Bonnie S. Klapper
Bonnie S. Klapper | |
---|---|
Born | Brooklyn, New York | September 2, 1957
Alma mater | University of Pennsylvania UC Berkeley School of Law |
Occupation | Attorney |
Bonnie S. Klapper (born September 2, 1957, Brooklyn, New York, United States) was an Assistant United States Attorney in both the Central District of California and the Eastern District of New York from January 1984 to February 2012. She is a member of the bar in the States of New York and California and is admitted to Federal District Court and the Court of Appeals in both districts.[1][2]
Education
Klapper earned a B.A. from the University of Pennsylvania in 1979, graduating magna cum laude. She received her law degree from the University of California, Berkeley School of Law in 1982, graduating Order of the Coif.[2]
Career
After law school, Klapper was a district court law clerk from 1982 to 1983 for the Honorable A. Wallace Tashima in the Central District of California. Upon completing her clerkship, Klapper joined the law firm of Tuttle & Taylor in Los Angeles, California, where she worked for two years in the litigation department working on complex civil litigation.
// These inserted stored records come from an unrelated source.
-- pv_equiv track=rewrite | github.com/olivia-clarkeedwards/hacker-rank-practice | getPrefixScores.py | getPrefixScores
-- ===== SOURCE A (Python) =====
-- def getPrefixScores(arr):
--     result = []
--     size_of_array = len(arr)
--
--     for end_of_prefix in range(1, size_of_array + 1):
--         prefix_array = arr[:end_of_prefix]
--
--         for index in range(len(prefix_array)):
--             prefix_array[index] += max(prefix_array)
--
--         result.append(sum(prefix_array) % (10**9 + 7))
--
--     return result
-- ===== SOURCE B (Python) =====
-- def getPrefixScores(arr):
--     MOD = 10**9 + 7
--     result = []
--     for k in range(1, len(arr) + 1):
--         prefix = arr[:k]
--         # suffix maxima of the prefix, built right-to-left: suffixes[i] = max(prefix[i:])
--         built = []
--         running = None
--         for x in reversed(prefix):
--             running = x if running is None else max(running, x)
--             built.append(running)
--         suffixes = built[::-1]
--         # one forward pass: current max = max(best processed value, suffix max of the rest)
--         total = 0
--         processed = None
--         for x, s in zip(prefix, suffixes):
--             m = s if processed is None else max(processed, s)
--             v = x + m
--             processed = v if processed is None else max(processed, v)
--             total += v
--         result.append(total % MOD)
--     return result
-- ===== Notes on version B (the rewrite author's own statement) =====
-- stated objective: faster
-- what changed: Per prefix, B precomputes suffix maxima right-to-left and keeps a running max of already-mutated values in one forward pass, so A's O(k) max() rescan inside the mutation loop disappears.
import Mathlib
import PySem

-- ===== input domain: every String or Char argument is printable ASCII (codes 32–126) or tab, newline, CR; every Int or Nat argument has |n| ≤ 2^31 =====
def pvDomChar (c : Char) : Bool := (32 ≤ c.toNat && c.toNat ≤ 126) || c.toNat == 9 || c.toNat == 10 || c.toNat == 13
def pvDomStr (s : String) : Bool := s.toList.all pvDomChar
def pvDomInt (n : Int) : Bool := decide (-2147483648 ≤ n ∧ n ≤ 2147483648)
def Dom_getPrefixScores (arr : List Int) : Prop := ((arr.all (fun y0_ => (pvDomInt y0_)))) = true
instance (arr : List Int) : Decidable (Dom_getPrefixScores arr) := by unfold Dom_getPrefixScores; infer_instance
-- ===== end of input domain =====

-- B replaces A's max() rescan inside the per-prefix mutation loop by precomputed suffix
-- maxima plus a running max of the mutated values (objective: faster).

-- ===== PORT A =====
-- For each prefix arr[:e] (e = 1..len): add the CURRENT max of the (mutating) prefix to
-- each element in turn, then append sum % (10^9+7).
-- The `.getD 0` on max? is never the value used: the index loop only runs on a nonempty
-- list, where Python's max(...) succeeds and max? is `some`.
def getPrefixScores (arr : List Int) : List Int :=
  (PySem.List.pyRange 1 ((arr.length : Int) + 1) 1).foldl (fun result e =>
    let pa0 := PySem.List.slice arr none (some e)
    let pa := (PySem.List.pyRange 0 ((pa0.length : Int)) 1).foldl
      (fun pa i =>
        PySem.List.pySetD pa i
          (PySem.List.pyGetD pa i 0 + ((PySem.List.max? pa (fun y => y)).getD 0)))
      pa0
    result ++ [PySem.Int.mod pa.sum (10 ^ 9 + 7)]) []

-- ===== PORT B =====
-- Per prefix: build the suffix-maxima list right-to-left, then one forward pass keeping
-- the running max `processed` of already-mutated values; current max = max(processed, suffixes[i]).
def getPrefixScores_alt (arr : List Int) : List Int :=
  (PySem.List.pyRange 1 ((arr.length : Int) + 1) 1).foldl (fun result k =>
    let pref := PySem.List.slice arr none (some k)
    let built := pref.reverse.foldl
      (fun (acc : List Int × Option Int) x =>
        let r := match acc.2 with | none => x | some m => max m x
        (acc.1 ++ [r], some r)) ([], none)
    let suffixes := built.1.reverse
    let st := (pref.zip suffixes).foldl
      (fun (acc : Int × Option Int) q =>
        let m := match acc.2 with | none => q.2 | some p => max p q.2
        let v := q.1 + m
        (acc.1 + v, some (match acc.2 with | none => v | some p => max p v))) (0, none)
    result ++ [PySem.Int.mod st.1 (10 ^ 9 + 7)]) []

-- ===== PRECONDITION & SPEC =====
def Spec_getPrefixScores (arr : List Int) (out : List Int) : Prop := out = getPrefixScores_alt arr
instance (arr : List Int) (out : List Int) : Decidable (Spec_getPrefixScores arr out) := by unfold Spec_getPrefixScores; infer_instance

-- ===== CLAIM (what is proved, stated in full; the proofs are below) =====
def Claim_equal_getPrefixScores : Prop := ∀ (arr : List Int), Dom_getPrefixScores arr → Spec_getPrefixScores arr (getPrefixScores arr)

-- ===== LEMMAS AND PROOFS =====

-- max of a list as an Option (none on []), and merging of optional maxima
def pvMaxD : List Int → Option Int
  | [] => none
  | a :: r => some (r.foldl max a)

def pvMerge : Option Int → Option Int → Option Int
  | none, q => q
  | some p, none => some p
  | some p, some q => some (max p q)

-- current max given processed-max p and suffix max s; updated processed-max
def pvM : Option Int → Int → Int
  | none, s => s
  | some q, s => max q s

def pvUp : Option Int → Int → Option Int
  | none, v => some v
  | some q, v => some (max q v)

-- reference semantics of the mutation pass: p = max of already-mutated values
def pvMut : List Int → Option Int → List Int
  | [], _ => []
  | a :: r, p =>
    (a + pvM p (r.foldl max a)) :: pvMut r (pvUp p (a + pvM p (r.foldl max a)))

-- suffix maxima
def pvSfx : List Int → List Int
  | [] => []
  | a :: r => (r.foldl max a) :: pvSfx r

-- the two loop bodies of port B, as named functions (proved equal to the lambdas below)
def pvRStep (acc : List Int × Option Int) (x : Int) : List Int × Option Int :=
  (acc.1 ++ [pvM acc.2 x], some (pvM acc.2 x))

def pvStep (acc : Int × Option Int) (q : Int × Int) : Int × Option Int :=
  (acc.1 + (q.1 + pvM acc.2 q.2), pvUp acc.2 (q.1 + pvM acc.2 q.2))

theorem pvRStep_eq :
    (fun (acc : List Int × Option Int) x =>
      let r := match acc.2 with | none => x | some m => max m x
      (acc.1 ++ [r], some r)) = pvRStep := by
  funext acc x
  obtain ⟨l, p⟩ := acc
  cases p <;> simp [pvRStep, pvM]

theorem pvStep_eq :
    (fun (acc : Int × Option Int) q =>
      let m := match acc.2 with | none => q.2 | some p => max p q.2
      let v := q.1 + m
      (acc.1 + v, some (match acc.2 with | none => v | some p => max p v))) = pvStep := by
  funext acc q
  obtain ⟨t, p⟩ := acc
  cases p <;> simp [pvStep, pvM, pvUp]

theorem pvMerge_some (p : Option Int) (v : Int) : pvMerge p (some v) = pvUp p v := by
  cases p <;> rfl

theorem pvM_merge (p : Option Int) (s : Int) : (pvMerge p (some s)).getD 0 = pvM p s := by
  cases p <;> rfl

theorem pv_foldl_max (r : List Int) : ∀ a : Int, r.foldl max a = pvM (pvMaxD r) a := by
  induction r with
  | nil => intro a; rfl
  | cons b t ih =>
    intro a
    simp only [List.foldl_cons, pvMaxD]
    rw [ih (max a b), ih b]
    cases h : pvMaxD t with
    | none => simp [pvM, max_comm]
    | some m => simp [pvM, max_comm, max_left_comm]

theorem pvMaxD_cons (a : Int) (r : List Int) :
    pvMaxD (a :: r) = pvMerge (some a) (pvMaxD r) := by
  cases r with
  | nil => rfl
  | cons b t =>
    show some (List.foldl max (max a b) t) = pvMerge (some a) (some (List.foldl max b t))
    rw [pv_foldl_max t (max a b), pv_foldl_max t b]
    cases pvMaxD t <;> simp [pvM, pvMerge, max_left_comm]

theorem pvMaxD_append (d r : List Int) :
    pvMaxD (d ++ r) = pvMerge (pvMaxD d) (pvMaxD r) := by
  induction d with
  | nil => cases r <;> simp [pvMaxD, pvMerge]
  | cons a t ih =>
    rw [List.cons_append, pvMaxD_cons, ih, pvMaxD_cons]
    cases pvMaxD t <;> cases pvMaxD r <;> simp [pvMerge, max_assoc]

theorem pvMerge_assoc (p q s : Option Int) :
    pvMerge (pvMerge p q) s = pvMerge p (pvMerge q s) := by
  cases p <;> cases q <;> cases s <;> simp [pvMerge, max_assoc]

theorem pv_max?_eq (l : List Int) : PySem.List.max? l (fun y => y) = pvMaxD l := by
  cases l with
  | nil => simp [pvMaxD, PySem.List.max?_eq_none_iff]
  | cons a r => rw [PySem.List.max?_id_cons]; rfl

theorem pv_set_append (d : List Int) (v a : Int) (r : List Int) :
    (d ++ a :: r).set d.length v = d ++ v :: r := by
  induction d with
  | nil => simp
  | cons b t ih => simp [ih]


-- A's inner index loop, with `done` already mutated, equals pvMut on the rest
theorem pv_loopA (rest : List Int) : ∀ done : List Int,
    (PySem.List.pyRange (done.length : Int) ((done.length : Int) + (rest.length : Int)) 1).foldl
      (fun pa i =>
        PySem.List.pySetD pa i
          (PySem.List.pyGetD pa i 0 + ((PySem.List.max? pa (fun y => y)).getD 0)))
      (done ++ rest)
    = done ++ pvMut rest (pvMaxD done) := by
  induction rest with
  | nil =>
    intro done
    rw [PySem.List.pyRange_one_eq_nil (by simp)]
    simp [pvMut]
  | cons a r ih =>
    intro done
    rw [PySem.List.pyRange_one_cons (by push_cast [List.length_cons]; omega), List.foldl_cons]
    have hget : PySem.List.pyGetD (done ++ a :: r) ((done.length : Int)) 0 = a := by
      rw [PySem.List.pyGetD_of_nonneg _ _ (Int.natCast_nonneg _)]
      simp
    rw [hget, pv_max?_eq]
    set M : Int := ((pvMaxD (done ++ a :: r)).getD 0) with hM
    have hset : PySem.List.pySetD (done ++ a :: r) ((done.length : Int)) (a + M) = done ++ (a + M) :: r := by
      rw [PySem.List.pySetD, PySem.List.pySet?_natCast _ _ _ (by simp)]
      simp [pv_set_append done (a + M) a r]
    rw [hset]
    have hacc : done ++ (a + M) :: r = (done ++ [a + M]) ++ r := by simp
    have hlo : ((done.length : Int) + 1) = (((done ++ [a + M]).length : Int)) := by
      push_cast [List.length_append, List.length_cons, List.length_nil]; omega
    have hhi : ((done.length : Int) + ((a :: r).length : Int))
        = (((done ++ [a + M]).length : Int) + (r.length : Int)) := by
      push_cast [List.length_append, List.length_cons, List.length_nil]; omega
    rw [hacc, hlo, hhi, ih (done ++ [a + M])]
    have hMval : M = pvM (pvMaxD done) (r.foldl max a) := by
      rw [hM, pvMaxD_append]
      exact pvM_merge _ _
    have hP : pvMaxD (done ++ [a + M]) = pvUp (pvMaxD done) (a + M) := by
      rw [pvMaxD_append]
      exact pvMerge_some _ _
    rw [hP]
    simp only [pvMut, ← hMval, List.append_assoc, List.cons_append, List.nil_append]

-- B's backwards pass builds the reversed suffix-maxima list and the total max
theorem pv_revfold (l : List Int) :
    l.reverse.foldl pvRStep ([], none) = ((pvSfx l).reverse, pvMaxD l) := by
  induction l with
  | nil => simp [pvSfx, pvMaxD]
  | cons a r ih =>
    simp only [List.reverse_cons, List.foldl_append, ih, List.foldl_cons, List.foldl_nil]
    rw [show pvRStep ((pvSfx r).reverse, pvMaxD r) a
        = ((pvSfx r).reverse ++ [pvM (pvMaxD r) a], some (pvM (pvMaxD r) a)) from rfl,
      ← pv_foldl_max r a]
    simp [pvSfx, pvMaxD]

-- B's forward pass computes the sum and merged max of pvMut
theorem pv_zipfold (l : List Int) : ∀ (p : Option Int) (t : Int),
    (l.zip (pvSfx l)).foldl pvStep (t, p)
    = (t + (pvMut l p).sum, pvMerge p (pvMaxD (pvMut l p))) := by
  induction l with
  | nil =>
    intro p t
    cases p <;> simp [pvMut, pvMaxD, pvMerge]
  | cons a r ih =>
    intro p t
    simp only [pvSfx, List.zip_cons_cons, List.foldl_cons]
    rw [show pvStep (t, p) (a, r.foldl max a)
        = (t + (a + pvM p (r.foldl max a)), pvUp p (a + pvM p (r.foldl max a))) from rfl,
      ih]
    simp only [pvMut, List.sum_cons, pvMaxD_cons, ← pvMerge_assoc, pvMerge_some,
      Prod.mk.injEq]
    exact ⟨by ring, trivial⟩

-- per-prefix equality of the two inner computations
theorem pv_inner (l : List Int) :
    (PySem.List.pyRange 0 ((l.length : Int)) 1).foldl
      (fun pa i =>
        PySem.List.pySetD pa i
          (PySem.List.pyGetD pa i 0 + ((PySem.List.max? pa (fun y => y)).getD 0)))
      l
    = pvMut l none := by
  have h := pv_loopA l []
  simpa [pvMaxD] using h

theorem pv_body (result : List Int) (l : List Int) :
    (result ++ [PySem.Int.mod
      ((PySem.List.pyRange 0 ((l.length : Int)) 1).foldl
        (fun pa i =>
          PySem.List.pySetD pa i
            (PySem.List.pyGetD pa i 0 + ((PySem.List.max? pa (fun y => y)).getD 0)))
        l).sum (10 ^ 9 + 7)])
    = (result ++ [PySem.Int.mod
        ((l.zip ((l.reverse.foldl
          (fun (acc : List Int × Option Int) x =>
            let r := match acc.2 with | none => x | some m => max m x
            (acc.1 ++ [r], some r)) ([], none)).1.reverse)).foldl
          (fun (acc : Int × Option Int) q =>
            let m := match acc.2 with | none => q.2 | some p => max p q.2
            let v := q.1 + m
            (acc.1 + v, some (match acc.2 with | none => v | some p => max p v))) (0, none)).1
        (10 ^ 9 + 7)]) := by
  rw [pv_inner, pvRStep_eq, pv_revfold]
  simp only [List.reverse_reverse]
  rw [pvStep_eq, pv_zipfold]
  simp

-- ===== VERDICT (by name: the statement is the Claim_ definition above) =====
theorem getPrefixScores_spec : Claim_equal_getPrefixScores := by
  intro arr _
  unfold Spec_getPrefixScores getPrefixScores getPrefixScores_alt
  apply PySem.List.foldl_congr_mem
  intro acc x _
  exact pv_body acc (PySem.List.slice arr none (some x))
In 1984, Klapper became an Assistant U.S. Attorney in the Central District of California, where she specialized in narcotics money laundering investigations, prosecuting the first Title 31 structuring case in the country. In 1986, Klapper became an Assistant U.S. Attorney in the Eastern District of New York. She began in that office’s money laundering unit in Brooklyn, investigating and prosecuting both drug and non-drug money laundering cases. In 1989, Klapper moved to that office’s Long Island office, where she developed an expertise in money laundering and international narcotics trafficking cases. At that time, she worked with what was then the U.S custom service and the Immigration and Customs and the Internal Revenue Service to help found the El Dorado Task Force, a multi-agency task force set up to combat narcotics money laundering frequently lauded as a model of interagency cooperation. In 2006, Klapper was asked to return to the Brooklyn office to become one of the founding members of the International Drug Trafficking Section.[3] During her career as an Assistant U.S. Attorney in the Eastern District of New York, Klapper prosecuted many of the United States’ most significant money laundering and international drug trafficking cases of the past two decades. Some of these are described below, in chronological order.[4]
Notable cases
National Mortgage Bank of Greece and Atlantic Bank
This investigation resulted in the convictions of the National Mortgage Bank of Greece, Atlantic Bank and eleven individuals on Title 31 charges for illegally sending tens of millions of dollars from The United States to Greece.[5]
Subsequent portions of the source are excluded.